# Chirp chirp...



## jinglesharks (Jun 15, 2010)

So tonight when I went to feed Pepper, he was on his wheel with his back to me, making happy little chirping noises. I don't normally get such a nice greeting, so I scooped him up gleefully only to discover he was... wet and sticky. Anyone see where this is going?

In the six months I've had him, I've never seen any evidence. I just thought it wasn't his thing, he doesn't do a lot of things or like a lot of things that other hedgies seem to do/like, so I figured it was just another thing that Pepper doesn't do. Well, he does. And he has a dumb mother who thought something was wrong and checked him all over while he gave me a combination of "I'm sooo happy right now" and "mom, could you put me down please?" faces. 

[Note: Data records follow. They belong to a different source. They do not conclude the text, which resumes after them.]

-- pv_equiv track=rewrite | github.com/YeePas/kookboek | scripts/import-koksopleiding.py | subtitle_for
-- ===== SOURCE A (Python) =====
-- def subtitle_for(title: str, category: str, ingredients: list[str] | None = None):
--     low = title.lower()
--     items = ingredients or []
--     top = ", ".join(items[:3]) if items else "mooie smaakmakers"
--
--     if "salade" in low:
--         return f"Een frisse en smaakvolle salade met {top}, perfect als lichte lunch of verfijnd voorgerecht."
--     if "dressing" in low:
--         return f"Een klassieke vinaigrette met {top} die bijna elke salade direct meer diepte geeft."
--     if "mayonaise" in low:
--         return f"Een romige basissaus met {top}, onmisbaar in de koude keuken."
--     if "soep" in low:
--         return f"Een volle, verwarmende soep op basis van {top}, mooi in balans en prettig van structuur."
--     if "bouillon" in low:
--         return f"Een heldere en smaakvolle bouillon getrokken van {top}, ideaal als basis voor verdere bereidingen."
--     if any(k in low for k in ["bavarois", "parfait", "crumble", "cake", "taart", "tatin", "moelleux", "sabayon", "flensje"]):
--         return f"Een verzorgd dessert met {top}, waarin smaak en textuur mooi samenkomen."
--     if any(k in low for k in ["saus", "hollandaise", "bearnaise"]):
--         return f"Een klassieke saus met {top}, bedoeld om een gerecht glans, frisheid en diepte te geven."
--     if any(k in low for k in ["risotto", "pasta", "ravioli", "pad thai", "focaccia"]):
--         return f"Een karaktervol gerecht met {top}, waarbij techniek en timing het verschil maken."
--     return f"Een smaakvol gerecht met {top}, uitgewerkt tot een helder en goed navolgbaar recept."
-- ===== SOURCE B (Python) =====
-- # B: instead of testing each keyword against the title, enumerate every substring
-- # window of the lowered title once and look it up in a hash map keyword -> rule
-- # priority, keeping the smallest priority seen; the answer is that rule's text.
--
-- RULES = [
--     ["salade"],
--     ["dressing"],
--     ["mayonaise"],
--     ["soep"],
--     ["bouillon"],
--     ["bavarois", "parfait", "crumble", "cake", "taart", "tatin", "moelleux", "sabayon", "flensje"],
--     ["saus", "hollandaise", "bearnaise"],
--     ["risotto", "pasta", "ravioli", "pad thai", "focaccia"],
-- ]
--
-- TEXTS = [
--     ("Een frisse en smaakvolle salade met ", ", perfect als lichte lunch of verfijnd voorgerecht."),
--     ("Een klassieke vinaigrette met ", " die bijna elke salade direct meer diepte geeft."),
--     ("Een romige basissaus met ", ", onmisbaar in de koude keuken."),
--     ("Een volle, verwarmende soep op basis van ", ", mooi in balans en prettig van structuur."),
--     ("Een heldere en smaakvolle bouillon getrokken van ", ", ideaal als basis voor verdere bereidingen."),
--     ("Een verzorgd dessert met ", ", waarin smaak en textuur mooi samenkomen."),
--     ("Een klassieke saus met ", ", bedoeld om een gerecht glans, frisheid en diepte te geven."),
--     ("Een karaktervol gerecht met ", ", waarbij techniek en timing het verschil maken."),
--     ("Een smaakvol gerecht met ", ", uitgewerkt tot een helder en goed navolgbaar recept."),
-- ]
--
-- KEY2RULE = {k: i for i, keys in enumerate(RULES) for k in keys}
-- LENS = sorted({len(k) for k in KEY2RULE})
--
--
-- def subtitle_for(title: str, category: str, ingredients: list[str] | None = None):
--     low = title.lower()
--     items = ingredients or []
--     top = ", ".join(items[:3]) if items else "mooie smaakmakers"
--     best = len(RULES)  # fallback priority
--     for i in range(len(low)):
--         for L in LENS:
--             r = KEY2RULE.get(low[i:i + L])
--             if r is not None and r < best:
--                 best = r
--     pre, post = TEXTS[best]
--     return pre + top + post
-- ===== Notes on version B (the rewrite author's own statement) =====
-- stated objective: alternative
-- what changed: Instead of testing each of the 22 keywords for substring containment in priority order, B enumerates every substring window of the lowered title once, looks each window up in a precomputed hash map keyword->rule priority, keeps the minimum priority seen, and indexes a text table with it.
import Mathlib
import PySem

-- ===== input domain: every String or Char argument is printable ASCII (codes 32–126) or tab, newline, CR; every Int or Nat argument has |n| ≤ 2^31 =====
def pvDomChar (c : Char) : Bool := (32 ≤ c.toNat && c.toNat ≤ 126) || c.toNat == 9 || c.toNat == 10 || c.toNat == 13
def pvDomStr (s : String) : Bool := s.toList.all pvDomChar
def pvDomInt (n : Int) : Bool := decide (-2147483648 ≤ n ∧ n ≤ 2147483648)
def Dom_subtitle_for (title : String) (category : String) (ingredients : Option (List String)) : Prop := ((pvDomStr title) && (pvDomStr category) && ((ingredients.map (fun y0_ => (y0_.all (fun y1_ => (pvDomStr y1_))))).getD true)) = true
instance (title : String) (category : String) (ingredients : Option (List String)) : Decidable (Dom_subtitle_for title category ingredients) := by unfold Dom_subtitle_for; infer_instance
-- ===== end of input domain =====

-- B replaces A's per-keyword containment cascade by a single sliding-window pass that looks
-- every substring window up in a keyword→priority map and keeps the minimum priority (objective: alternative).

-- ===== PORT A =====
def subtitle_for (title : String) (category : String) (ingredients : Option (List String)) : String :=
  let low := PySem.Str.lower title
  let items := ingredients.getD []
  let top := if items ≠ [] then PySem.Str.join ", " (PySem.List.slice items none (some 3)) else "mooie smaakmakers"
  if PySem.Str.isIn "salade" low then
    "Een frisse en smaakvolle salade met " ++ top ++ ", perfect als lichte lunch of verfijnd voorgerecht."
  else if PySem.Str.isIn "dressing" low then
    "Een klassieke vinaigrette met " ++ top ++ " die bijna elke salade direct meer diepte geeft."
  else if PySem.Str.isIn "mayonaise" low then
    "Een romige basissaus met " ++ top ++ ", onmisbaar in de koude keuken."
  else if PySem.Str.isIn "soep" low then
    "Een volle, verwarmende soep op basis van " ++ top ++ ", mooi in balans en prettig van structuur."
  else if PySem.Str.isIn "bouillon" low then
    "Een heldere en smaakvolle bouillon getrokken van " ++ top ++ ", ideaal als basis voor verdere bereidingen."
  else if ["bavarois", "parfait", "crumble", "cake", "taart", "tatin", "moelleux", "sabayon", "flensje"].any (fun k => PySem.Str.isIn k low) then
    "Een verzorgd dessert met " ++ top ++ ", waarin smaak en textuur mooi samenkomen."
  else if ["saus", "hollandaise", "bearnaise"].any (fun k => PySem.Str.isIn k low) then
    "Een klassieke saus met " ++ top ++ ", bedoeld om een gerecht glans, frisheid en diepte te geven."
  else if ["risotto", "pasta", "ravioli", "pad thai", "focaccia"].any (fun k => PySem.Str.isIn k low) then
    "Een karaktervol gerecht met " ++ top ++ ", waarbij techniek en timing het verschil maken."
  else
    "Een smaakvol gerecht met " ++ top ++ ", uitgewerkt tot een helder en goed navolgbaar recept."

-- ===== PORT B =====
def pvRules : List (List String) :=
  [ ["salade"],
    ["dressing"],
    ["mayonaise"],
    ["soep"],
    ["bouillon"],
    ["bavarois", "parfait", "crumble", "cake", "taart", "tatin", "moelleux", "sabayon", "flensje"],
    ["saus", "hollandaise", "bearnaise"],
    ["risotto", "pasta", "ravioli", "pad thai", "focaccia"] ]

def pvTexts : List (String × String) :=
  [ ("Een frisse en smaakvolle salade met ", ", perfect als lichte lunch of verfijnd voorgerecht."),
    ("Een klassieke vinaigrette met ", " die bijna elke salade direct meer diepte geeft."),
    ("Een romige basissaus met ", ", onmisbaar in de koude keuken."),
    ("Een volle, verwarmende soep op basis van ", ", mooi in balans en prettig van structuur."),
    ("Een heldere en smaakvolle bouillon getrokken van ", ", ideaal als basis voor verdere bereidingen."),
    ("Een verzorgd dessert met ", ", waarin smaak en textuur mooi samenkomen."),
    ("Een klassieke saus met ", ", bedoeld om een gerecht glans, frisheid en diepte te geven."),
    ("Een karaktervol gerecht met ", ", waarbij techniek en timing het verschil maken."),
    ("Een smaakvol gerecht met ", ", uitgewerkt tot een helder en goed navolgbaar recept.") ]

To be honest, he has never been that friendly towards me after just getting up... I got all sorts of nuzzles and he didn't huff once...

Just wondering: could this mean he's FINALLY getting comfortable with living in my house? Haha. I have no shame about this at all, I've told everyone I've seen tonight. He was just so happy! That makes me happy, even if it was a little awkward.


----------



## fracturedcircle (May 31, 2010)

:lol:


----------



## shaelikestaquitos (Feb 2, 2010)

:lol:
Hedgies are so silly 

I have yet to see my little boy doing such things... he's still working on not peeing/pooping on me :lol:


----------



## Amy1024 (Mar 18, 2010)

Maybe he's getting comfortable and/or maybe he's becoming a man! But your story is too cute and funny :lol:


----------



## Sela (Apr 10, 2010)

I hurt my throat laughing at this. (Yeah, still sick.) xD Pepper, you naughty boy, you do that in your pigloo, not where people have to watch! -shot-


----------



## E-Che & Tonja (Jun 30, 2010)

:lol: I cach my littly boy E-Che all the time!! he gets so imbaresed and go hides in his igloo untill i bring out his treat :lol:


----------



## Free2Dream (Aug 10, 2009)

HAHAHA.  this is yet another reason why I dislike owning male animals, lol. My females are just so much more discreet.


----------